王才自知承認了罪名必死,咬着牙就是不認。
很快二十大闆打完,王才昏死了過去。
“潑醒了,上夾闆。
”周邦傑命令道。
“太爺,我知道一種方法可以讓他承認。
”陳名揚道。
“什麼方法?
”周邦傑順嘴問道。
陳名揚當即把任思齊對付王才的方法說了出來,聽聞隻要幾張紙就可使犯人招供,周邦傑很感興趣,當即讓衙役去尋紙張來。
“太爺,我招認,我招認。
”剛醒過來的王才聽到了陳名揚的話,吓得他魂飛魄散,他再也不想嘗試那種窒息的感覺。
王才當即把兩個月前之事說了出來。
“兩個月前,我正在賭坊玩耍,高立群高秀才家的下人找到了我,給了我五十兩銀子,讓我去結果了阿紫的性命。
當時我正輸的厲害,見錢眼開便接下了這單買賣。
三更時分,我來到了麗春院裡,用刀子撬開任秀才住的房門,就見阿紫和任秀才躺在裡面大床上。

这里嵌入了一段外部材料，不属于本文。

-- Main loop correspondence: A's greedy over the flattened multiset vs B's pass
-- over the distinct sorted values.
theorem pv_mainLoop (cl : PySem.Dict Int Int) (cr : PySem.Dict Int Int) (reserve : List Int) (f : Int → Nat)
    (hf : ∀ v, PySem.Dict.getD cl v 0 = ((f v : Nat) : Int))
    (hcr : ∀ v, PySem.Dict.getD cr v 0 = ((List.count v reserve : Nat) : Int))
    (V : List Int) : ∀ (R : List Int) (d : PySem.Dict Int Int) (c num : Int),
    (∀ w, ((R.count w : Nat) : Int) = PySem.Dict.getD d w 0) →
    (((V.flatMap (fun v => if List.count v reserve = 0 then List.replicate (f v) v else [])).foldl solAStep (R, c)).2
        = (V.foldl (solBStep cl cr) (d, num, c)).2.2
     ∧ (V.foldl (solBStep cl cr) (d, num, c)).2.1
        = num + (((V.flatMap (fun v => if List.count v reserve = 0 then List.replicate (f v) v else [])).length : Nat) : Int)) := by
  induction V with
  | nil => intro R d c num _; simp
  | cons v V ih =>
    intro R d c num hinv
    rw [List.flatMap_cons, List.foldl_append, List.foldl_cons]
    by_cases hres : List.count v reserve = 0
    · rw [if_pos hres]
      obtain ⟨d2, hs, hd2⟩ := pv_bstep_char cl cr v d num c (R.count (v - 1)) (R.count (v + 1)) (f v)
        (by rw [hcr v]; omega) (hf v) (hinv (v - 1)).symm (hinv (v + 1)).symm
      obtain ⟨R', hfold, hcnt⟩ := pv_batch (f v) v R c
      have hinv' : ∀ w, ((R'.count w : Nat) : Int) = PySem.Dict.getD d2 w 0 := by
        intro w
        rw [hd2 w, ← hinv w, hcnt w]
        by_cases hw1 : w = v - 1
        · subst hw1
          rw [if_pos rfl, if_pos rfl]
          omega
        · by_cases hw2 : w = v + 1
          · subst hw2
            rw [if_neg (show ¬((v : Int) + 1 = v - 1) by omega),
                if_neg (show ¬((v : Int) + 1 = v - 1) by omega),
                if_pos (show (v : Int) + 1 = v + 1 from rfl),
                if_pos (show (v : Int) + 1 = v + 1 from rfl)]
            omega
          · rw [if_neg hw1, if_neg hw2, if_neg hw1, if_neg hw2]
            omega
      obtain ⟨ha, hb⟩ := ih R' d2
        (c + ((min (f v) (R.count (v - 1)) : Nat) : Int) + ((min (f v - min (f v) (R.count (v - 1))) (R.count (v + 1)) : Nat) : Int))
        (num + ((f v : Nat) : Int)) hinv'
      constructor
      · rw [hfold, hs, ha]
      · rw [hs, hb, List.length_append, List.length_replicate]
        push_cast
        ring
    · rw [if_neg hres]
      have hstep : solBStep cl cr (d, num, c) v = (d, num, c) := by
        rw [solBStep, if_pos (by rw [hcr v]; omega)]
      rw [List.foldl_nil, hstep]
      obtain ⟨ha, hb⟩ := ih R d c num hinv
      exact ⟨ha, by rw [hb]; simp⟩

-- Subtraction loop over distinct keys, characterised pointwise.
theorem pv_foldSub (g : Int → Int) : ∀ (ks : List Int), ks.Nodup →
    ∀ (d : PySem.Dict Int Int) (w : Int),
    PySem.Dict.getD (ks.foldl (fun d v => if PySem.Dict.contains d v then PySem.Dict.insert d v (PySem.Dict.getD d v 0 - g v) else d) d) w 0
      = if w ∈ ks ∧ PySem.Dict.contains d w = true then PySem.Dict.getD d w 0 - g w
        else PySem.Dict.getD d w 0 := by
  intro ks
  induction ks with
  | nil => intro _ d w; simp
  | cons v t ih =>
    intro hnd d w
    rcases List.nodup_cons.mp hnd with ⟨hv, hnd'⟩
    rw [List.foldl_cons]
    by_cases hdv : PySem.Dict.contains d v = true
    · rw [if_pos hdv, ih hnd']
      have hcont : (PySem.Dict.insert d v (PySem.Dict.getD d v 0 - g v)).contains w = d.contains w := by
        rw [PySem.Dict.contains_insert]
        by_cases hu : w = v
        · subst hu; simp [hdv]
        · simp [hu]
      by_cases hwv : w = v
      · subst hwv
        rw [if_neg (by intro h; exact hv h.1)]
        rw [PySem.Dict.getD_insert, if_pos rfl, if_pos ⟨by simp, hdv⟩]
      · rw [hcont, PySem.Dict.getD_insert, if_neg hwv]
        by_cases hwt : w ∈ t
        · by_cases hcw : PySem.Dict.contains d w = true
          · rw [if_pos ⟨hwt, hcw⟩, if_pos ⟨by simp [hwt], hcw⟩]
          · rw [if_neg (fun h => hcw h.2), if_neg (fun h => hcw h.2)]
        · rw [if_neg (fun h => hwt h.1), if_neg (fun h => by
            rcases List.mem_cons.mp h.1 with h1 | h1
            · exact hwv h1
            · exact hwt h1)]
    · rw [if_neg hdv, ih hnd']
      by_cases hwv : w = v
      · subst hwv
        rw [if_neg (by intro h; exact hv h.1), if_neg (by intro h; rw [h.2] at hdv; exact hdv rfl)]
      · by_cases hwt : w ∈ t
        · by_cases hcw : PySem.Dict.contains d w = true
          · rw [if_pos ⟨hwt, hcw⟩, if_pos ⟨by simp [hwt], hcw⟩]
          · rw [if_neg (fun h => hcw h.2), if_neg (fun h => hcw h.2)]
        · rw [if_neg (fun h => hwt h.1), if_neg (fun h => by
            rcases List.mem_cons.mp h.1 with h1 | h1
            · exact hwv h1
            · exact hwt h1)]

-- The assembled equivalence.
theorem pv_sol_eq (n : Int) (lost reserve : List Int) (hpre : Pre_solution n lost reserve) :
    solution n lost reserve = solution_alt n lost reserve := by
  have hlp := PySem.List.sorted_perm lost (fun x => x) false
  have hrp := PySem.List.sorted_perm reserve (fun x => x) false
  unfold solution solution_alt
  simp only [pv_pairFold, List.nil_append, pv_foldRemove_filter,
    PySem.List.foldl_pyRange_zero_pyGetD', PySem.Dict.foldl_insert_getD_add_one_eq_counter,
    PySem.Dict.keys_counter]
  set lost1 := PySem.List.sorted lost (fun x => x) false with hl1
  set res1 := PySem.List.sorted reserve (fun x => x) false with hr1
  have hclcnt : ∀ v : Int, List.count v lost1 = List.count v lost := fun v => hlp.count_eq v
  have hrescnt : ∀ v : Int, List.count v res1 = List.count v reserve := fun v => hrp.count_eq v
  have hmemres : ∀ v : Int, v ∈ res1 ↔ v ∈ reserve := fun v => hrp.mem_iff
  set V := PySem.List.sorted (PySem.Set.ofList lost) (fun x => x) false with hVdef
  have hVlt : V.Pairwise (· < ·) := PySem.List.sorted_ofList_pairwise_lt lost
  have hVnd : V.Nodup := hVlt.imp (fun h => ne_of_lt h)
  have hVmem : ∀ v : Int, v ∈ V ↔ v ∈ lost := by
    intro v
    rw [hVdef, PySem.List.mem_sorted, PySem.Set.mem_ofList]
  have hlost1V : lost1 = V.flatMap (fun v => List.replicate (List.count v lost) v) := by
    rw [hl1]
    apply PySem.List.sorted_id_eq_of_perm_of_pairwise
    · rw [List.perm_iff_count]
      intro a
      rw [pv_count_flatMap_replicate V hVnd _ a]
      by_cases ha : a ∈ V
      · rw [if_pos ha]
      · rw [if_neg ha, List.count_eq_zero.mpr (fun hmem => ha ((hVmem a).mpr hmem))]
    · exact pv_pairwise_flatMap_replicate V _ hVlt
  have hq : ∀ v : Int, ((!res1.contains v) = true) ↔ List.count v reserve = 0 := by
    intro v
    have hcont : res1.contains v = true ↔ v ∈ reserve := (pv_contains_iff res1 v).trans (hmemres v)
    constructor
    · intro h
      rw [List.count_eq_zero]
      intro hv
      rw [hcont.mpr hv] at h
      exact absurd h (by simp)
    · intro h
      rw [List.count_eq_zero] at h
      cases hb : res1.contains v
      · rfl
      · exact absurd (hcont.mp hb) h
  have hlost2 : lost1.filter (fun i => !res1.contains i)
      = V.flatMap (fun v => if List.count v reserve = 0 then List.replicate (List.count v lost) v else []) := by
    rw [hlost1V, pv_filter_flatMap]
    apply pv_flatMap_congr
    intro v _
    rw [pv_filter_replicate]
    by_cases hc : List.count v reserve = 0
    · rw [if_pos ((hq v).mpr hc), if_pos hc]
    · rw [if_neg (fun h => hc ((hq v).mp h)), if_neg hc]
  set ws := lost1.filter (fun i => res1.contains i) with hws
  have hwsle : ∀ v : Int, ws.count v ≤ res1.count v := by
    intro v
    rw [hws, pv_count_filter]
    by_cases hc : res1.contains v = true
    · rw [if_pos hc]
      have hvres : v ∈ reserve := (hmemres v).mp ((pv_contains_iff res1 v).mp hc)
      by_cases hvl : v ∈ lost
      · rcases hpre v hvl with h0 | hle
        · exact absurd (List.count_pos_iff.mpr hvres) (by omega)
        · rw [hclcnt, hrescnt]
          exact hle
      · rw [hclcnt, List.count_eq_zero.mpr hvl]
        omega
    · rw [if_neg hc]
      omega
  have havail := pv_foldSub (fun v => PySem.Dict.getD (PySem.Dict.counter lost) v 0)
    (PySem.Set.ofList lost) (PySem.Set.nodup_ofList lost) (PySem.Dict.counter reserve)
  have hinv0 : ∀ w : Int,
      (((List.foldl (fun r i => (PySem.List.remove? r i).getD r) res1 ws).count w : Nat) : Int)
        = PySem.Dict.getD (List.foldl
            (fun d v => if PySem.Dict.contains d v
              then PySem.Dict.insert d v (PySem.Dict.getD d v 0 - PySem.Dict.getD (PySem.Dict.counter lost) v 0)
              else d)
            (PySem.Dict.counter reserve) (PySem.Set.ofList lost)) w 0 := by
    intro w
    rw [pv_count_foldRemove ws res1 hwsle w, havail w,
        PySem.Dict.getD_counter, PySem.Dict.getD_counter, PySem.Dict.contains_counter, hws]
    rw [pv_count_filter lost1 (fun i => res1.contains i) w]
    by_cases hwr : w ∈ reserve
    · have hcw : res1.contains w = true := (pv_contains_iff res1 w).mpr ((hmemres w).mpr hwr)
      have hcw' : reserve.contains w = true := (pv_contains_iff reserve w).mpr hwr
      rw [if_pos hcw]
      by_cases hwl : w ∈ lost
      · rw [if_pos ⟨(PySem.Set.mem_ofList lost w).mpr hwl, hcw'⟩, hclcnt, hrescnt]
        have hle : List.count w lost ≤ List.count w reserve := by
          rcases hpre w hwl with h0 | hle
          · exact absurd (List.count_pos_iff.mpr hwr) (by omega)
          · exact hle
        omega
      · rw [if_neg (fun h => hwl ((PySem.Set.mem_ofList lost w).mp h.1)), hclcnt, hrescnt,
          List.count_eq_zero.mpr hwl]
        omega
    · have hcw : res1.contains w = false := by
        cases hb : res1.contains w
        · rfl
        · exact absurd ((hmemres w).mp ((pv_contains_iff res1 w).mp hb)) hwr
      have hcw' : reserve.contains w = false := by
        cases hb : reserve.contains w
        · rfl
        · exact absurd ((pv_contains_iff reserve w).mp hb) hwr
      rw [if_neg (show ¬ res1.contains w = true from fun h => by rw [hcw] at h; exact absurd h (by simp))]
      rw [if_neg (show ¬ (w ∈ PySem.Set.ofList lost ∧ reserve.contains w = true) from
        fun h => by rw [hcw'] at h; exact absurd h.2 (by simp))]
      rw [hrescnt]
      omega
  obtain ⟨hA2, hB2⟩ := pv_mainLoop (PySem.Dict.counter lost) (PySem.Dict.counter reserve) reserve
    (fun v => List.count v lost)
    (fun v => PySem.Dict.getD_counter lost v) (fun v => PySem.Dict.getD_counter reserve v) V
    (List.foldl (fun r i => (PySem.List.remove? r i).getD r) res1 ws)
    (List.foldl
      (fun d v => if PySem.Dict.contains d v
        then PySem.Dict.insert d v (PySem.Dict.getD d v 0 - PySem.Dict.getD (PySem.Dict.counter lost) v 0)
        else d)
      (PySem.Dict.counter reserve) (PySem.Set.ofList lost)) 0 0 hinv0
  rw [hlost2, hA2, hB2]
  omega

我便壓住阿紫的手腳,用枕頭捂住了阿紫的口鼻,把她捂死了。
”
王才仔細的述說着兩個月前發生的事情,聽的一邊的陳名揚雙眼止不住的流出了淚水,一雙眼睛噴出了怒火,死死的盯着王才。
“這麼說,是高秀才讓你殺得人?
可是他本人?
”周邦傑問道。
“不是。
高秀才什麼身份,怎麼可能親自見我,是他家的一個下人。
”王才道。
“你可知道那下人叫什麼名字?
”周邦傑問道。
“知道,名叫高福。
”
“來人,去捉拿高福。
”周邦傑當即下令。
這是麗春院大茶壺被衙役傳了來,看到王才,他知道一切露了餡,吓得一屁股坐在了地上。
“那大茶壺,可是你兩個月前作證說任秀才殺人?
”周邦傑厲聲問道。
“大老爺啊,我錯了,當初是我胡說八道,我不知道是誰殺了阿紫。
”大茶壺哭叫道,他現在已經不敢再攀咬任思齊,生怕那天全家人不明不白的丢了性命。
“混帳東西,竟敢胡亂攀扯,往人身上亂按罪名,來人,把他給我拉下去重重的打。
”周邦傑怒喝道。
這時,去傳高福的衙役回到了大堂:“太爺,高家說高福已經離開了高家,不知道去了哪裡。
”
“混帳東西,竟敢藏匿罪犯,來人去把高秀才給我傳來。
”周邦傑大怒。
“太爺且慢。
”孟書吏連忙阻止,“高秀才抓不得。
”當下裡把高家的勢力說了一番。
“什麼,他是南京戶部侍郎的堂侄?
”周邦傑聞言大驚,“你怎麼不早說?
”
“太爺,我看是這王才胡亂攀咬,分明就是他見色起意殺了人,卻妄想攀扯到高秀才身上。
”孟書吏咬牙道。
周邦傑了然的點頭:“來人啊,把王才拉下去重重的打,看他敢再胡亂攀扯。
”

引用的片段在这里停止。